A yo-yo is made from two uniform disks, each with mass m and radius R, connected by a light axle of radius b. A light, thin string is wound several times around the axle and then held stationary while the yo-yo is released from rest, dropping as the string unwinds. Find the linear acceleration of the yo-yo.

Homework Equations

$\tau=TR=I\alpha$

$F=ma$

The Attempt at a Solution

$\tau=TR=I\alpha$

$Tb=2\left(\frac{1}{2}mR^2\right)\alpha$

since $a_{tan}=r\alpha$,substituted into the equation above and simplified,

$Tb=mRa$ ...1

The yo-yo is accelerating downwards linearly, so

$2mg-T=2ma$ ...2

Solving for T in eq.1 and substituting into eq.2,

$2mg-\frac{mRa}{b}=2ma$

Solving for a, I got

$a=\frac{2g}{2+R/b}$

which is not the right answer... the correct answer is
$a=\frac{2g}{2+(R/b)^2}$

what did I do wrong??

 

[tiny-tim]

Hi kudoushinichi88!

(I haven't actually checked your equations, but …)

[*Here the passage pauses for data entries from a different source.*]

-- B replaces A's ten-branch if/return chain by an inverted index (trigger name -> rule priority),
-- a single pass collecting the priorities that fire, and a minimum-priority table lookup;
-- an alternative decomposition of the same cost (return value proved equal on all inputs).


-- ===== PORT A =====
-- `imports` / `import_dlls` are Python sets: distinct elements, membership = List.contains,
-- `&` = PySem.Set.inter (built through Set.ofList per the Set invariant).
def classify_driver_class (imports : List String) (import_dlls : Option (List String)) : List (String × String) :=
  let dlls : PySem.Set String := PySem.Set.ofList (import_dlls.getD [])  -- `if import_dlls is None: import_dlls = set()`
  let import_names_lower : PySem.Set String := PySem.Set.ofList (imports.map PySem.Str.lower)
  let has_iocreatedevice := imports.contains "IoCreateDevice" || PySem.Set.contains import_names_lower "iocreatedevice"
  let has_wdfdrivercreate := imports.contains "WdfDriverCreate" || PySem.Set.contains import_names_lower "wdfdrivercreate"
  let has_fltregisterfilter := imports.contains "FltRegisterFilter" || PySem.Set.contains import_names_lower "fltregisterfilter"
  if has_fltregisterfilter then
    [("class", "CRITICAL"), ("category", "File system filter"),
     ("exploitability", "FS filters intercept all file I/O; bugs = system-wide impact")]
  else if has_iocreatedevice && !has_wdfdrivercreate then
    [("class", "CRITICAL"), ("category", "Raw WDM driver"),
     ("exploitability", "No WDF safety rails; manual IRP handling prone to bugs")]
  else if !(PySem.Set.inter (PySem.Set.ofList imports)
              ["NdisRegisterProtocolDriver", "NdisMRegisterMiniportDriver"]).isEmpty then
    [("class", "HIGH"), ("category", "NDIS network driver"),
     ("exploitability", "Network packet parsing in kernel; remote attack surface")]
  else if !(PySem.Set.inter dlls ["bthport.sys", "bthhfp.sys"]).isEmpty then
    [("class", "HIGH"), ("category", "Bluetooth driver"),
     ("exploitability", "BT stack in kernel; proximity-based attack surface")]
  else if !(PySem.Set.inter (PySem.Set.ofList imports)
              ["USBD_CreateConfigurationRequestEx",
               "WdfUsbTargetDeviceSendControlTransferSynchronously"]).isEmpty then
    [("class", "HIGH"), ("category", "USB function driver"),
     ("exploitability", "USB request handling in kernel; physical/logical attack surface")]
  else if has_wdfdrivercreate then
    [("class", "MEDIUM"), ("category", "WDF/KMDF driver"),
     ("exploitability", "WDF provides safety rails but bugs still possible")]
  else if imports.contains "DxgkInitialize" || PySem.Set.contains import_names_lower "dxgkinitialize" then
    [("class", "MEDIUM"), ("category", "Display/GPU driver"),
     ("exploitability", "Complex IOCTL surface but often well-audited")]
  else if imports.contains "PortClsCreate" || PySem.Set.contains import_names_lower "portclscreate" ||
          imports.contains "PcRegisterSubdevice" || PySem.Set.contains import_names_lower "pcregistersubdevice" then
    [("class", "LOW"), ("category", "Audio (PortCls) driver"),
     ("exploitability", "Minimal direct user IOCTL surface")]
  else if !(PySem.Set.inter (PySem.Set.ofList imports)
              ["HidRegisterMinidriver", "hidregisterminidriver"]).isEmpty ||
          !(PySem.Set.inter import_names_lower ["HidRegisterMinidriver", "hidregisterminidriver"]).isEmpty then
    [("class", "LOW"), ("category", "HID minidriver"),
     ("exploitability", "Limited attack surface through HID stack")]
  else if !(PySem.Set.inter dlls ["pjlmon.dll", "tcpmon.dll", "usbmon.dll"]).isEmpty then
    [("class", "LOW"), ("category", "Printer driver"),
     ("exploitability", "Typically sandboxed print pipeline")]
  else
    [("class", "UNKNOWN"), ("category", "Unclassified"), ("exploitability", "Manual review needed")]

-- ===== PORT B =====
-- RESULTS table of Source B: verdict at rule priority k; last entry = UNKNOWN
def pvResults : List (List (String × String)) :=
  [[("class", "CRITICAL"), ("category", "File system filter"),
    ("exploitability", "FS filters intercept all file I/O; bugs = system-wide impact")],
   [("class", "CRITICAL"), ("category", "Raw WDM driver"),
    ("exploitability", "No WDF safety rails; manual IRP handling prone to bugs")],
   [("class", "HIGH"), ("category", "NDIS network driver"),
    ("exploitability", "Network packet parsing in kernel; remote attack surface")],
   [("class", "HIGH"), ("category", "Bluetooth driver"),
    ("exploitability", "BT stack in kernel; proximity-based attack surface")],
   [("class", "HIGH"), ("category", "USB function driver"),
    ("exploitability", "USB request handling in kernel; physical/logical attack surface")],
   [("class", "MEDIUM"), ("category", "WDF/KMDF driver"),
    ("exploitability", "WDF provides safety rails but bugs still possible")],
   [("class", "MEDIUM"), ("category", "Display/GPU driver"),
    ("exploitability", "Complex IOCTL surface but often well-audited")],
   [("class", "LOW"), ("category", "Audio (PortCls) driver"),
    ("exploitability", "Minimal direct user IOCTL surface")],
   [("class", "LOW"), ("category", "HID minidriver"),
    ("exploitability", "Limited attack surface through HID stack")],
   [("class", "LOW"), ("category", "Printer driver"),
    ("exploitability", "Typically sandboxed print pipeline")],
   [("class", "UNKNOWN"), ("category", "Unclassified"), ("exploitability", "Manual review needed")]]

-- case-insensitive import-name triggers (LOWER_RULES of Source B)
def pvLowerRules : PySem.Dict String Nat :=
  PySem.Dict.mk [("fltregisterfilter", 0), ("iocreatedevice", 1), ("wdfdrivercreate", 5),
                 ("dxgkinitialize", 6), ("portclscreate", 7), ("pcregistersubdevice", 7),
                 ("hidregisterminidriver", 8)]

-- exact-case import-name triggers (EXACT_RULES of Source B)
def pvExactRules : PySem.Dict String Nat :=
  PySem.Dict.mk [("NdisRegisterProtocolDriver", 2), ("NdisMRegisterMiniportDriver", 2),
                 ("USBD_CreateConfigurationRequestEx", 4),
                 ("WdfUsbTargetDeviceSendControlTransferSynchronously", 4)]

-- DLL-name triggers (DLL_RULES of Source B)
def pvDllRules : PySem.Dict String Nat :=
  PySem.Dict.mk [("bthport.sys", 3), ("bthhfp.sys", 3),
                 ("pjlmon.dll", 9), ("tcpmon.dll", 9), ("usbmon.dll", 9)]

-- body of Source B's `for name in imports` loop
def pvImportStep (st : List Nat × Bool) (name : String) : List Nat × Bool :=
  let low := PySem.Str.lower name
  let hw := st.2 || (low == "wdfdrivercreate")
  let c1 := match PySem.Dict.get? pvExactRules name with
    | some r => st.1 ++ [r]
    | none => st.1
  let c2 := match PySem.Dict.get? pvLowerRules low with
    | some r => c1 ++ [r]
    | none => c1
  (c2, hw)

-- body of Source B's `for dll in (import_dlls or ())` loop
def pvDllStep (acc : List Nat) (d : String) : List Nat :=
  match PySem.Dict.get? pvDllRules d with
  | some r => acc ++ [r]
  | none => acc

def classify_driver_class_alt (imports : List String) (import_dlls : Option (List String)) : List (String × String) :=
  let st := imports.foldl pvImportStep ([], false)           -- (cands, has_wdf) after the imports loop
  let cands := (import_dlls.getD []).foldl pvDllStep st.1    -- cands after the dlls loop
  -- min((c for c in cands if c != 1 or not has_wdf), default=len(RESULTS)-1)
  let best := (PySem.List.min? (cands.filter (fun c => (c != 1) || !st.2)) (fun x => x)).getD
                (pvResults.length - 1)
  pvResults.getD best []                                     -- RESULTS[best] (best < len(RESULTS) always)

-- ===== PRECONDITION & SPEC =====
def Spec_classify_driver_class (imports : List String) (import_dlls : Option (List String)) (out : List (String × String)) : Prop := out = classify_driver_class_alt imports import_dlls
instance (imports : List String) (import_dlls : Option (List String)) (out : List (String × String)) : Decidable (Spec_classify_driver_class imports import_dlls out) := by unfold Spec_classify_driver_class; infer_instance

-- ===== CLAIM (what is proved, stated in full; the proofs are below) =====
def Claim_equal_classify_driver_class : Prop := ∀ (imports : List String) (import_dlls : Option (List String)), Dom_classify_driver_class imports import_dlls → Spec_classify_driver_class imports import_dlls (classify_driver_class imports import_dlls)

-- ===== LEMMAS AND PROOFS =====

-- Python's str.lower on a single char, applied twice
lemma lowerChar_idem (c : Char) : PySem.Chars.lowerChar (PySem.Chars.lowerChar c) = PySem.Chars.lowerChar c := by
  unfold PySem.Chars.lowerChar PySem.Chars.isupper
  split_ifs with h1 h2
  · exfalso
    simp only [Bool.and_eq_true, decide_eq_true_eq, Char.le_def, UInt32.le_iff_toNat_le] at h1 h2
    have hA : ('A'.val.toNat) = 65 := rfl
    have hZ : ('Z'.val.toNat) = 90 := rfl
    have hct : c.toNat = c.val.toNat := rfl
    have hup : 65 ≤ c.toNat ∧ c.toNat ≤ 90 := by rw [hct, ← hA, ← hZ]; exact h1
    have hvalid : (c.toNat + 32).isValidChar := Or.inl (by omega)
    have hv : (Char.ofNat (c.toNat + 32)).val.toNat = c.toNat + 32 := by
      show (Char.ofNat (c.toNat + 32)).toNat = c.toNat + 32
      rw [Char.toNat_ofNat]; simp [hvalid]
    have h2' : (Char.ofNat (c.toNat + 32)).val.toNat ≤ 'Z'.val.toNat := h2.2
    rw [hv, hZ] at h2'
    omega
  · rfl
  · rfl

-- `s.lower()` is idempotent
lemma lower_idem (s : String) : PySem.Str.lower (PySem.Str.lower s) = PySem.Str.lower s := by
  have h : (PySem.Str.lower (PySem.Str.lower s)).toList = (PySem.Str.lower s).toList := by
    simp only [PySem.Str.toList_lower]
    show (s.toList.map PySem.Chars.lowerChar).map PySem.Chars.lowerChar = s.toList.map PySem.Chars.lowerChar
    rw [List.map_map]
    exact List.map_congr_left (fun c _ => lowerChar_idem c)
  exact String.toList_injective h

-- `s in imports or s.lower() in {i.lower() for i in imports}` collapses to the lowered test
lemma contains_or_lower (imports : List String) (s t : String) (h : PySem.Str.lower s = t) :
    (imports.contains s || PySem.Set.contains (PySem.Set.ofList (imports.map PySem.Str.lower)) t)
      = PySem.Set.contains (PySem.Set.ofList (imports.map PySem.Str.lower)) t := by
  cases hc : imports.contains s
  · simp
  · have hs : s ∈ imports := by simpa using hc
    have ht : t ∈ imports.map PySem.Str.lower := h ▸ List.mem_map_of_mem hs
    simp [PySem.Set.contains_eq_listContains, PySem.Set.mem_ofList, ht]

-- the four-way `or` of A's audio test collapses to the two lowered tests
lemma audio_or_collapse (imports : List String) :
    (imports.contains "PortClsCreate"
      || PySem.Set.contains (PySem.Set.ofList (imports.map PySem.Str.lower)) "portclscreate"
      || imports.contains "PcRegisterSubdevice"
      || PySem.Set.contains (PySem.Set.ofList (imports.map PySem.Str.lower)) "pcregistersubdevice")
    = (PySem.Set.contains (PySem.Set.ofList (imports.map PySem.Str.lower)) "portclscreate"
      || PySem.Set.contains (PySem.Set.ofList (imports.map PySem.Str.lower)) "pcregistersubdevice") := by
  rw [Bool.eq_iff_iff]
  simp only [Bool.or_eq_true, PySem.Set.contains_eq_listContains, List.contains_iff_mem,
             PySem.Set.mem_ofList]
  constructor
  · rintro (((h | h) | h) | h)
    · exact Or.inl (by simpa using List.mem_map_of_mem (f := PySem.Str.lower) h)
    · exact Or.inl h
    · exact Or.inr (by simpa using List.mem_map_of_mem (f := PySem.Str.lower) h)
    · exact Or.inr h
  · rintro (h | h)
    · exact Or.inl (Or.inl (Or.inr h))
    · exact Or.inr h

-- A's HID test (`imports & hid or lowered & hid`) collapses to the lowered lookup: an
-- uppercase-containing name is never in the image of str.lower (lower_idem)
lemma hid_collapse (imports : List String) :
    (!(PySem.Set.inter (PySem.Set.ofList imports)
        ["HidRegisterMinidriver", "hidregisterminidriver"]).isEmpty ||
     !(PySem.Set.inter (PySem.Set.ofList (imports.map PySem.Str.lower))
        ["HidRegisterMinidriver", "hidregisterminidriver"]).isEmpty)
    = PySem.Set.contains (PySem.Set.ofList (imports.map PySem.Str.lower)) "hidregisterminidriver" := by
  rw [Bool.eq_iff_iff]
  simp only [Bool.or_eq_true, Bool.not_eq_true', List.isEmpty_eq_false_iff_exists_mem,
             PySem.Set.contains_eq_listContains, List.contains_iff_mem, PySem.Set.mem_ofList,
             PySem.Set.mem_inter, List.mem_cons, List.not_mem_nil, or_false]
  constructor
  · rintro (⟨x, hx1, hx2⟩ | ⟨x, hx1, hx2⟩)
    · rcases hx2 with h | h
      · subst h; simpa using List.mem_map_of_mem (f := PySem.Str.lower) hx1
      · subst h; simpa using List.mem_map_of_mem (f := PySem.Str.lower) hx1
    · rcases hx2 with h | h
      · exfalso
        subst h
        obtain ⟨s, _, hs⟩ := List.mem_map.mp hx1
        have h2 := congrArg PySem.Str.lower hs
        rw [lower_idem, hs] at h2
        exact absurd h2 (by decide)
      · subst h; exact hx1
  · intro h
    exact Or.inr ⟨"hidregisterminidriver", h, by decide⟩

-- dict-lookup characterizations for the three literal rule tables
lemma lower_get_iff (s : String) (r : Nat) :
    PySem.Dict.get? pvLowerRules s = some r ↔
      ((s = "fltregisterfilter" ∧ r = 0) ∨ (s = "iocreatedevice" ∧ r = 1) ∨
       (s = "wdfdrivercreate" ∧ r = 5) ∨ (s = "dxgkinitialize" ∧ r = 6) ∨
       (s = "portclscreate" ∧ r = 7) ∨ (s = "pcregistersubdevice" ∧ r = 7) ∨
       (s = "hidregisterminidriver" ∧ r = 8)) := by
  simp only [pvLowerRules, PySem.Dict.get?_mk_cons]
  split_ifs with h1 h2 h3 h4 h5 h6 h7
  · simp only [beq_iff_eq] at h1; subst h1; simp [eq_comm]
  · simp only [beq_iff_eq] at h2; subst h2; simp [eq_comm]
  · simp only [beq_iff_eq] at h3; subst h3; simp [eq_comm]
  · simp only [beq_iff_eq] at h4; subst h4; simp [eq_comm]
  · simp only [beq_iff_eq] at h5; subst h5; simp [eq_comm]
  · simp only [beq_iff_eq] at h6; subst h6; simp [eq_comm]
  · simp only [beq_iff_eq] at h7; subst h7; simp [eq_comm]
  · simp only [beq_iff_eq] at *; simp_all [PySem.Dict.get?, eq_comm]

wouldn't it be easier to use conservation of energy?

 

[rl.bhat]

String unwinds around the cylinder of radius b. So a(tan) = b*α

 

[willem2]

$Tb=2\left(\frac{1}{2}mR^2\right)\alpha$

since $a_{tan}=r\alpha$,substituted into the equation above and simplified,

$Tb=mRa$ ...1

You substituted the wrong value for r. If the yoyo unwinds with angular speed $$\omega$$
the vertical speed of the yoyo is $$b \omega$$ and not $$R \omega$$

 

[kudoushinichi88]

ah... so that's why!
Thank you all! This has also helped me to find the angular acceleration and tension in the string...